● Task description:
Please return every line of the records below that contains the word "hlen".

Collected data
-- pv_equiv track=rewrite | github.com/hatemile/hatemile-for-python | hatemile/implementation/assoc.py | _validate_header
-- ===== SOURCE A (Python) =====
-- def _validate_header(hed):
--     """
--     Validate the list that represents the table header.
--
--     :param hed: The list that represents the table header.
--     :type hed: list(list(hatemile.util.html.htmldomelement.HTMLDOMElement))
--     :return: True if the table header is valid or False if the table header
--              is not valid.
--     :rtype: bool
--     """
--     # pylint: disable=no-self-use
--
--     if not bool(hed):
--         return False
--     length = -1
--     for row in hed:
--         if not bool(row):
--             return False
--         elif length == -1:
--             length = len(row)
--         elif len(row) != length:
--             return False
--     return True
-- ===== SOURCE B (Python) =====
-- def _validate_header(hed):
--     lens = [len(row) for row in hed]
--     return bool(lens) and min(lens) > 0 and sum(lens) == len(lens) * max(lens)
-- ===== Notes on version B (the rewrite author's own statement) =====
-- stated objective: alternative
-- what changed: Replaces the sentinel-threading early-exit loop with an arithmetic aggregate test: collect the row lengths once and return True iff the list is non-empty, min(lens) > 0, and sum(lens) == len(lens) * max(lens) (each length is at most the max, so the sum equals n*max exactly when all lengths are equal).
import Mathlib
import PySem

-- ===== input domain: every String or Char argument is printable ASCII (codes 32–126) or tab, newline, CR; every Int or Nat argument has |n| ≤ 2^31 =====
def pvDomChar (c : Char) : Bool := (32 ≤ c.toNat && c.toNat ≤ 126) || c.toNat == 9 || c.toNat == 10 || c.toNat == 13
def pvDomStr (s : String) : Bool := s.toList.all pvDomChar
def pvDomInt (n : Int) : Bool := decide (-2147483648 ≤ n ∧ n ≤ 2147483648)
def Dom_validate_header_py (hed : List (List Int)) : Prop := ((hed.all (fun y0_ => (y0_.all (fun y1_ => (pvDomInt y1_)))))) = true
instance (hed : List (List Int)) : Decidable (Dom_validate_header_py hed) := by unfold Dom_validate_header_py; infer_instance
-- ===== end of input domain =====

-- B replaces A's sentinel-threading early-exit loop with an aggregate arithmetic test (min>0 and sum == n*max over the row lengths); alternative decomposition, same O(n) cost.


-- ===== PORT A =====
-- the for-loop with its early returns and the threaded sentinel `length`
def validateLoopA (length : Int) : List (List Int) → Bool
  | [] => true
  | row :: rest =>
    if row.isEmpty then false
    else if length == -1 then validateLoopA ((row.length : Int)) rest
    else if ((row.length : Int)) != length then false
    else validateLoopA length rest

def validate_header_py (hed : List (List Int)) : Bool :=
  if hed.isEmpty then false else validateLoopA (-1) hed

-- ===== PORT B =====
def validate_header_py_alt (hed : List (List Int)) : Bool :=
  let lens := hed.map (fun row => ((row.length : Int)))
  !lens.isEmpty &&
    (match PySem.List.min? lens (fun x => x), PySem.List.max? lens (fun x => x) with
     | some mn, some mx =>
         decide (0 < mn) && (lens.sum == ((lens.length : Int)) * mx)
     | _, _ => false)

-- ===== PRECONDITION & SPEC =====
def Spec_validate_header_py (hed : List (List Int)) (out : Bool) : Prop := out = validate_header_py_alt hed
instance (hed : List (List Int)) (out : Bool) : Decidable (Spec_validate_header_py hed out) := by unfold Spec_validate_header_py; infer_instance

-- ===== CLAIM (what is proved, stated in full; the proofs are below) =====
def Claim_equal_validate_header_py : Prop := ∀ (hed : List (List Int)), Dom_validate_header_py hed → Spec_validate_header_py hed (validate_header_py hed)

-- ===== LEMMAS AND PROOFS =====

-- A's loop after the sentinel has been replaced by the first row's length L ≥ 0
theorem loopA_char (L : Int) (hL : 0 ≤ L) (xs : List (List Int)) :
    validateLoopA L xs = xs.all (fun row => !row.isEmpty && ((row.length : Int) == L)) := by
  induction xs with
  | nil => simp [validateLoopA]
  | cons r rest ih =>
    simp only [validateLoopA, List.all_cons]
    by_cases hr : r.isEmpty
    · simp [hr]
    · have hne : (L == -1) = false := by
        simp only [beq_eq_false_iff_ne]; omega
      by_cases hlen : ((r.length : Int)) = L
      · simp [hr, hne, hlen, ih]
      · simp [hr, hne, hlen]

-- a list of ints, each at most m, sums to at most length * m
theorem sum_le_len_mul (l : List Int) (m : Int) (h : ∀ z ∈ l, z ≤ m) :
    l.sum ≤ ((l.length : Int)) * m := by
  induction l with
  | nil => simp
  | cons a t ih =>
    have ha : a ≤ m := h a (by simp)
    have ht : t.sum ≤ ((t.length : Int)) * m := ih (fun z hz => h z (by simp [hz]))
    simp only [List.sum_cons, List.length_cons]
    push_cast
    nlinarith

-- equality in that bound forces every element to equal m
theorem all_eq_of_sum (l : List Int) (m : Int) (h : ∀ z ∈ l, z ≤ m)
    (hs : l.sum = ((l.length : Int)) * m) : ∀ z ∈ l, z = m := by
  induction l with
  | nil => simp
  | cons a t ih =>
    have ha : a ≤ m := h a (by simp)
    have ht : ∀ z ∈ t, z ≤ m := fun z hz => h z (by simp [hz])
    have htb : t.sum ≤ ((t.length : Int)) * m := sum_le_len_mul t m ht
    have hsum : a + t.sum = (((t.length : Int)) + 1) * m := by
      simpa [List.sum_cons, List.length_cons, Int.natCast_succ] using hs
    have ham : a = m := by nlinarith
    have hts : t.sum = ((t.length : Int)) * m := by nlinarith
    intro z hz
    rcases List.mem_cons.mp hz with h1 | h2
    · simpa [h1] using ham
    · exact ih ht hts z h2

theorem foldl_min_const (x : Int) (xs : List Int) (h : ∀ y ∈ xs, y = x) :
    xs.foldl min x = x := by
  induction xs with
  | nil => rfl
  | cons a t ih =>
    have ha : a = x := h a (by simp)
    simp only [List.foldl_cons, ha, min_self]
    exact ih (fun y hy => h y (by simp [hy]))

theorem foldl_max_const (x : Int) (xs : List Int) (h : ∀ y ∈ xs, y = x) :
    xs.foldl max x = x := by
  induction xs with
  | nil => rfl
  | cons a t ih =>
    have ha : a = x := h a (by simp)
    simp only [List.foldl_cons, ha, max_self]
    exact ih (fun y hy => h y (by simp [hy]))

theorem sum_const_eq (x : Int) (xs : List Int) (h : ∀ y ∈ xs, y = x) :
    xs.sum = ((xs.length : Int)) * x := by
  induction xs with
  | nil => simp
  | cons a t ih =>
    have ha : a = x := h a (by simp)
    have ht := ih (fun y hy => h y (by simp [hy]))
    simp only [List.sum_cons, List.length_cons, ha, ht]
    push_cast; ring

theorem le_foldl_max' (x : Int) (xs : List Int) :
    ∀ z ∈ x :: xs, z ≤ xs.foldl max x := by
  induction xs generalizing x with
  | nil => simp
  | cons a t ih =>
    intro z hz
    have step : ∀ w ∈ (max x a) :: t, w ≤ t.foldl max (max x a) := ih (max x a)
    rcases List.mem_cons.mp hz with h1 | h2
    · calc z = x := h1
        _ ≤ max x a := le_max_left _ _
        _ ≤ t.foldl max (max x a) := step _ (by simp)
    · rcases List.mem_cons.mp h2 with h3 | h4
      · calc z = a := h3
          _ ≤ max x a := le_max_right _ _
          _ ≤ t.foldl max (max x a) := step _ (by simp)
      · exact step z (by simp [h4])

-- the core arithmetic characterisation: "head positive and all equal to head"
-- versus "min positive and sum equals length times max"
theorem agg_char (x : Int) (xs : List Int) :
    (decide (0 < x) && xs.all (fun y => y == x)) =
    (decide (0 < xs.foldl min x) &&
      ((x + xs.sum) == (((xs.length : Int)) + 1) * (xs.foldl max x))) := by
  by_cases hall : ∀ y ∈ xs, y = x
  · have hmin := foldl_min_const x xs hall
    have hmax := foldl_max_const x xs hall
    have hsum := sum_const_eq x xs hall
    have hx : xs.all (fun y => y == x) = true := by
      simp only [List.all_eq_true]; intro y hy; simpa using hall y hy
    have heq : (x + xs.sum) = (((xs.length : Int)) + 1) * (xs.foldl max x) := by
      rw [hmax, hsum]; ring
    simp [hx, hmin, heq]
  · have hx : xs.all (fun y => y == x) = false := by
      simp only [List.all_eq_false]
      have hex : ∃ y, y ∈ xs ∧ y ≠ x := by
        by_contra hc
        apply hall
        intro y hy
        by_contra hne
        exact hc ⟨y, hy, hne⟩
      obtain ⟨y, hy, hne⟩ := hex
      exact ⟨y, hy, by simpa using hne⟩
    have hne : (x + xs.sum) ≠ (((xs.length : Int)) + 1) * (xs.foldl max x) := by
      intro heq
      have hle := le_foldl_max' x xs
      have hsum : (x :: xs).sum = (((x :: xs).length : Int)) * (xs.foldl max x) := by
        simp only [List.sum_cons, List.length_cons]
        push_cast
        linarith [heq]
      have hae := all_eq_of_sum (x :: xs) (xs.foldl max x) hle hsum
      have hxm : x = xs.foldl max x := hae x (by simp)
      apply hall
      intro y hy
      have := hae y (by simp [hy])
      omega
    have : ((x + xs.sum) == (((xs.length : Int)) + 1) * (xs.foldl max x)) = false := by
      simpa using hne
    simp [hx, this]

theorem split_nonempty (L : Nat) (hL : L ≠ 0) (rest : List (List Int)) :
    rest.all (fun row => !row.isEmpty && ((row.length : Int) == ((L : Int)))) =
    rest.all (fun row => ((row.length : Int)) == ((L : Int))) := by
  induction rest with
  | nil => rfl
  | cons a t ih =>
    simp only [List.all_cons, ih]
    congr 1
    by_cases h : ((a.length : Int)) = ((L : Int))
    · have hrow : ¬ a.isEmpty := by
        simp only [List.isEmpty_iff]
        intro h0
        rw [h0] at h
        simp only [List.length_nil, Nat.cast_zero] at h
        omega
      simp [h, hrow]
    · simp [h]

theorem foldl_min_le_init (x : Int) (xs : List Int) : xs.foldl min x ≤ x := by
  induction xs generalizing x with
  | nil => simp
  | cons a t ih => exact le_trans (ih (min x a)) (min_le_left _ _)

-- ===== VERDICT (by name: the statement is the Claim_ definition above) =====
theorem validate_header_py_spec : Claim_equal_validate_header_py := by
  intro hed _
  unfold Spec_validate_header_py validate_header_py validate_header_py_alt
  cases hed with
  | nil => simp
  | cons r rest =>
    simp only [List.isEmpty_cons, if_neg Bool.false_ne_true, List.map_cons,
      Bool.not_false, Bool.true_and, PySem.List.min?_id_cons, PySem.List.max?_id_cons]
    by_cases hr : r.isEmpty
    · have hr0 : r.length = 0 := by
        have : r = [] := by simpa [List.isEmpty_iff] using hr
        simp [this]
      have hmin : decide ((0 : Int) < (rest.map (fun row => ((row.length : Int)))).foldl min ((r.length : Int))) = false := by
        have hle := foldl_min_le_init ((r.length : Int)) (rest.map (fun row => ((row.length : Int))))
        simp only [decide_eq_false_iff_not, not_lt]
        omega
      simp [validateLoopA, hr, hmin]
    · have hrne : r.length ≠ 0 := by
        intro h0
        have : r = [] := List.length_eq_zero_iff.mp h0
        simp [this] at hr
      have hstep : validateLoopA (-1) (r :: rest) = validateLoopA ((r.length : Int)) rest := by
        simp [validateLoopA, hr]
      rw [hstep, loopA_char _ (Int.natCast_nonneg _)]
      have hrpos : (decide ((0:Int) < ((r.length : Int)))) = true := by
        simp only [decide_eq_true_eq]
        omega
      have hsplit := split_nonempty r.length hrne rest
      have hs2 : rest.all (fun row => ((row.length : Int)) == ((r.length : Int))) =
          (rest.map (fun row => ((row.length : Int)))).all (fun y => y == ((r.length : Int))) := by
        rw [List.all_map]
        rfl
      rw [hsplit, hs2]
      calc (rest.map (fun row => ((row.length : Int)))).all (fun y => y == ((r.length : Int)))
          = (decide ((0:Int) < ((r.length : Int))) &&
              (rest.map (fun row => ((row.length : Int)))).all (fun y => y == ((r.length : Int)))) := by
            rw [hrpos, Bool.true_and]
        _ = (decide ((0:Int) < (rest.map (fun row => ((row.length : Int)))).foldl min ((r.length : Int))) &&
              ((((r.length : Int)) + (rest.map (fun row => ((row.length : Int)))).sum) ==
                ((((rest.map (fun row => ((row.length : Int)))).length : Int)) + 1) *
                  (rest.map (fun row => ((row.length : Int)))).foldl max ((r.length : Int)))) :=
            agg_char ((r.length : Int)) (rest.map (fun row => ((row.length : Int))))
        _ = _ := by
            simp only [List.sum_cons, List.length_cons]
            push_cast
            ring_nf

● Answer to this exercise:
      by_cases hlen : ((r.length : Int)) = L
      · simp [hr, hne, hlen, ih]
      · simp [hr, hne, hlen]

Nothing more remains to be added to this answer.